To reassure myself of this I downloaded 10,000 spins from Dublin. It is a giant collection of series of 400 spins. What I noticed immediately was how often I was winning compared to the RNG spins. Let me explain exactly why this was happening, because I have been working on this for a year, now, and the results are exactly what I thought they would be. Here is the explanation:
If you have not heard of the mathematical phenomenon known as the birthday paradox, it is the reason my system works in real life and not on a computer. The birthday paradox shows why in a group of exactly 23 people there is just over a 50% chance that two of those 23 have the same birthday. If you have a graphing calculator the following equation proves this. (365 npr 23)/365^23
That equation will tell you the chance that there IS NOT a match, meaning 1-the answer to the previous equation yields just over 50%. Now that you know this, let me show you how many roulette numbers you would need to have a probability of AT LEAST 50% that at least two of them match each other. The answer, conveniently for both american and european roulette, is 8 numbers. You need at least 8 numbers for there to be a more than likely chance that two match. Here is the equation:
1-((38 npr 8 )/38^8) for american, and 1-((37 npr 8 )/37^8) for european. What this means is that the likelyhood that the last 8 numbers to appear have a match is going to always be over 50%, and its actually more like 55% for american and 56% for european. So from here you would think that if 7 numbers come up in a row that don't match one another there must be a 55% or 56% chance that the next number is one of those 7, right? Wrong. The equation doesn't end there. Here is how it ends.
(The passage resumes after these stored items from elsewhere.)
-- ===== CLAIM (what is proved, stated in full; the proofs are below) =====
def Claim_equal_update_block : Prop := ∀ (disk_map : List String) (size : Int) (end_ : Int), Dom_update_block disk_map size end_ → Pre_update_block disk_map size end_ → Spec_update_block disk_map size end_ (update_block disk_map size end_)
def Claim_raises_update_block : Prop := (∀ (disk_map : List String) (size : Int) (end_ : Int), Dom_update_block disk_map size end_ → Raises_update_block disk_map size end_ → ¬ Pre_update_block disk_map size end_) ∧ (Dom_update_block (pvRaiseWitness_update_block.1) (pvRaiseWitness_update_block.2.1) (pvRaiseWitness_update_block.2.2) ∧ Raises_update_block (pvRaiseWitness_update_block.1) (pvRaiseWitness_update_block.2.1) (pvRaiseWitness_update_block.2.2) ∧ update_block_alt (pvRaiseWitness_update_block.1) (pvRaiseWitness_update_block.2.1) (pvRaiseWitness_update_block.2.2) = pvRaiseWitnessOut_update_block)

-- ===== LEMMAS AND PROOFS =====

theorem dotRun_nil : dotRun [] = 0 := rfl

theorem dotRun_cons (x : String) (t : List String) :
    dotRun (x :: t) = if x == "." then dotRun t + 1 else 0 := by
  unfold dotRun
  by_cases h : x == "." <;> simp [h]

theorem dotRun_le_length (l : List String) : dotRun l ≤ l.length := by
  unfold dotRun; exact (List.takeWhile_sublist _).length_le

theorem dotRun_ge (l : List String) (m : Nat) (hm : m ≤ l.length)
    (h : ∀ k < m, l.getD k "" = ".") : m ≤ dotRun l := by
  induction l generalizing m with
  | nil => simp at hm; omega
  | cons x t ih =>
    cases m with
    | zero => omega
    | succ m =>
      have hx : x = "." := h 0 (by omega)
      rw [dotRun_cons]
      simp [hx]
      have := ih m (by simpa using hm) (fun k hk => h (k + 1) (by omega))
      omega

theorem dotRun_le (l : List String) (m : Nat) (h : l.getD m "" ≠ ".") :
    dotRun l ≤ m := by
  induction l generalizing m with
  | nil => simp [dotRun_nil]
  | cons x t ih =>
    cases m with
    | zero =>
      simp at h
      rw [dotRun_cons]
      simp [h]
    | succ m =>
      rw [dotRun_cons]
      by_cases hx : x == "." <;> simp [hx]
      have := ih m (by simpa using h)
      omega

-- get_space_length computes the leading dot run
theorem gsl_go_eq (disk : List String) (s : Int) (i : Nat) (hi : i ≤ disk.length) :
    get_space_length_go disk s (i : Int) = (i : Int) - s + (dotRun (disk.drop i) : Int) := by
  induction hn : disk.length - i generalizing i with
  | zero =>
    have : i = disk.length := by omega
    subst this
    rw [get_space_length_go]
    simp [dotRun_nil]
  | succ n ih =>
    have hlt : i < disk.length := by omega
    have hdrop : disk.drop i = disk[i] :: disk.drop (i + 1) :=
      (List.drop_eq_getElem_cons hlt)
    rw [get_space_length_go]
    have hget : PySem.List.pyGetD disk (i : Int) "" = disk[i] := by
      simp [PySem.List.pyGetD_natCast, List.getD_eq_getElem?_getD, hlt]
    rw [dif_pos (by exact_mod_cast hlt)]
    rw [hget]
    by_cases hdot : disk[i] = "."
    · rw [if_neg (by simp [hdot])]
      have : ((i : Int) + 1) = ((i + 1 : Nat) : Int) := by push_cast; ring
      rw [this, ih (i + 1) (by omega) (by omega)]
      rw [hdrop, dotRun_cons]
      simp [hdot]
      ring
    · rw [if_pos (by simp [hdot])]
      rw [hdrop, dotRun_cons]
      simp [hdot]

theorem gsl_eq (disk : List String) (s : Nat) (hs : s ≤ disk.length) :
    get_space_length disk (s : Int) = (dotRun (disk.drop s) : Int) := by
  unfold get_space_length
  rw [gsl_go_eq disk (s : Int) s hs]
  ring

-- the qualification predicate A searches for and B detects in one pass
def qualB (disk : List String) (limit : Int) (size : Int) (p : Nat) : Bool :=
  (disk.getD p "" == ".") && decide ((p : Int) ≤ limit) &&
    decide (size ≤ (dotRun (disk.drop p) : Int))

def firstQ (disk : List String) (limit : Int) (size : Int) (s : Nat) : Option Nat :=
  (List.range' s (disk.length - s)).find? (qualB disk limit size)

theorem qualB_iff (disk : List String) (limit size : Int) (p : Nat) :
    qualB disk limit size p = true ↔
      (disk.getD p "" = "." ∧ (p : Int) ≤ limit ∧ size ≤ (dotRun (disk.drop p) : Int)) := by
  unfold qualB
  simp only [Bool.and_eq_true, beq_iff_eq, decide_eq_true_eq, and_assoc]

theorem qualB_false (disk : List String) (limit size : Int) (p : Nat)
    (h : ¬ (disk.getD p "" = "." ∧ (p : Int) ≤ limit ∧ size ≤ (dotRun (disk.drop p) : Int))) :
    qualB disk limit size p = false := by
  rw [← Bool.not_eq_true, qualB_iff]; exact h

theorem firstQ_none_of_ge (disk : List String) (limit size : Int) (s : Nat)
    (hs : limit < (s : Int)) : firstQ disk limit size s = none := by
  unfold firstQ
  apply List.find?_eq_none.mpr
  intro p hp
  have hsp : s ≤ p := (List.mem_range'_1.mp hp).1
  simp only [Bool.not_eq_true]
  apply qualB_false
  rintro ⟨-, h2, -⟩
  omega

theorem firstQ_cons (disk : List String) (limit size : Int) (s : Nat)
    (hs : s < disk.length) :
    firstQ disk limit size s =
      if qualB disk limit size s then some s else firstQ disk limit size (s + 1) := by
  unfold firstQ
  have : disk.length - s = (disk.length - (s + 1)) + 1 := by omega
  rw [this, List.range'_succ, List.find?_cons]
  by_cases h : qualB disk limit size s <;> simp [h]

-- A's scan returns the list unchanged once the index is past the end of the list
theorem goA_none (disk : List String) (size end_ : Int) :
    ∀ (k : Nat) (s : Nat), (end_ - size + 1 - (s : Int)).toNat ≤ k → disk.length ≤ s →
      update_block_go disk size end_ (s : Int) = disk := by
  intro k
  induction k with
  | zero =>
    intro s hk hs
    rw [update_block_go, dif_neg (by omega)]
  | succ k ih =>
    intro s hk hs
    rw [update_block_go]
    by_cases hcond : (s : Int) ≤ end_ - size
    · rw [dif_pos hcond]
      have hget : PySem.List.pyGetD disk (s : Int) "" = disk.getD s "" := by
        simp [PySem.List.pyGetD_natCast]
      have hdot : disk.getD s "" = "" := List.getD_eq_default _ _ hs
      rw [hget, hdot, if_neg (by simp)]
      have hstep : ((s : Int) + 1) = ((s + 1 : Nat) : Int) := by push_cast; ring
      rw [hstep, ih (s + 1) (by omega) (by omega)]
    · rw [dif_neg hcond]

-- characterisation of A's while loop
theorem lemA (disk : List String) (size end_ : Int) :
    ∀ (k : Nat) (s : Nat), (end_ - size + 1 - (s : Int)).toNat ≤ k →
      update_block_go disk size end_ (s : Int) =
        (match firstQ disk (end_ - size) size s with
         | some p => pvMoveBlock disk size end_ (p : Int)
         | none => disk) := by
  intro k
  induction k with
  | zero =>
    intro s hsk
    rw [firstQ_none_of_ge disk _ _ s (by omega)]
    rw [update_block_go, dif_neg (by omega)]
  | succ k ih =>
    intro s hsk
    by_cases hcond : (s : Int) ≤ end_ - size
    · by_cases hsl : s < disk.length
      · rw [update_block_go, dif_pos hcond]
        have hget : PySem.List.pyGetD disk (s : Int) "" = disk.getD s "" := by
          simp [PySem.List.pyGetD_natCast]
        rw [hget, firstQ_cons disk _ _ s hsl]
        have hstep : ((s : Int) + 1) = ((s + 1 : Nat) : Int) := by push_cast; ring
        by_cases hdot : disk.getD s "" = "."
        · rw [if_pos hdot]
          rw [gsl_eq disk s (by omega)]
          by_cases hlen : size ≤ (dotRun (disk.drop s) : Int)
          · rw [if_pos hlen]
            rw [(qualB_iff disk (end_ - size) size s).mpr ⟨hdot, hcond, hlen⟩]
            simp
          · rw [if_neg hlen]
            rw [qualB_false disk (end_ - size) size s (by tauto)]
            rw [hstep, ih (s + 1) (by omega)]
            simp
        · rw [if_neg hdot]
          rw [qualB_false disk (end_ - size) size s (by tauto)]
          rw [hstep, ih (s + 1) (by omega)]
          simp
      · rw [goA_none disk size end_ (k + 1) s hsk (by omega)]
        have hnone : firstQ disk (end_ - size) size s = none := by
          unfold firstQ
          rw [show disk.length - s = 0 from by omega]
          rfl
        rw [hnone]
    · rw [update_block_go, dif_neg hcond]
      rw [firstQ_none_of_ge disk _ _ s (by omega)]

theorem firstQ_skip (disk : List String) (limit size : Int) (s t : Nat)
    (hst : s ≤ t) (ht : t ≤ disk.length)
    (h : ∀ p, s ≤ p → p < t → qualB disk limit size p = false) :
    firstQ disk limit size s = firstQ disk limit size t := by
  induction hn : t - s generalizing s with
  | zero =>
    have : s = t := by omega
    subst this; rfl
  | succ n ih =>
    have hs : s < t := by omega
    rw [firstQ_cons disk _ _ s (by omega), h s (by omega) hs]
    simp only [if_false, Bool.false_eq_true]
    exact ih (s + 1) (by omega) (fun p hp hpt => h p (by omega) hpt) (by omega)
The 55 or 56% probability of a win is spread evenly among the numbers. The only numbers you are actually concerned about, however, is the next number to appear, or the 8th number, and whatever number matches it from the last 7. So how many ways can 2 of the same number be arranged in 8 different slots? The answer is found with the following equation: 8 ncr 2, which is the same thing as 8 choose 2. The answer is 28. There are 28 different positions the matching numbers can be found in. But how many matter? That is, how many can you profit from? The answer is 7 out of the 28. Here's why. You have 8 different spots, right? Picture the 8th spot. Now picture the last 7 spots. How many can you pair together that involve the 8th spot? 1 and 8, 2 and 8, 3 and 8, 4 and 8, 5 and 8, 6 and 8, 7 and 8. That's all. Just those 7.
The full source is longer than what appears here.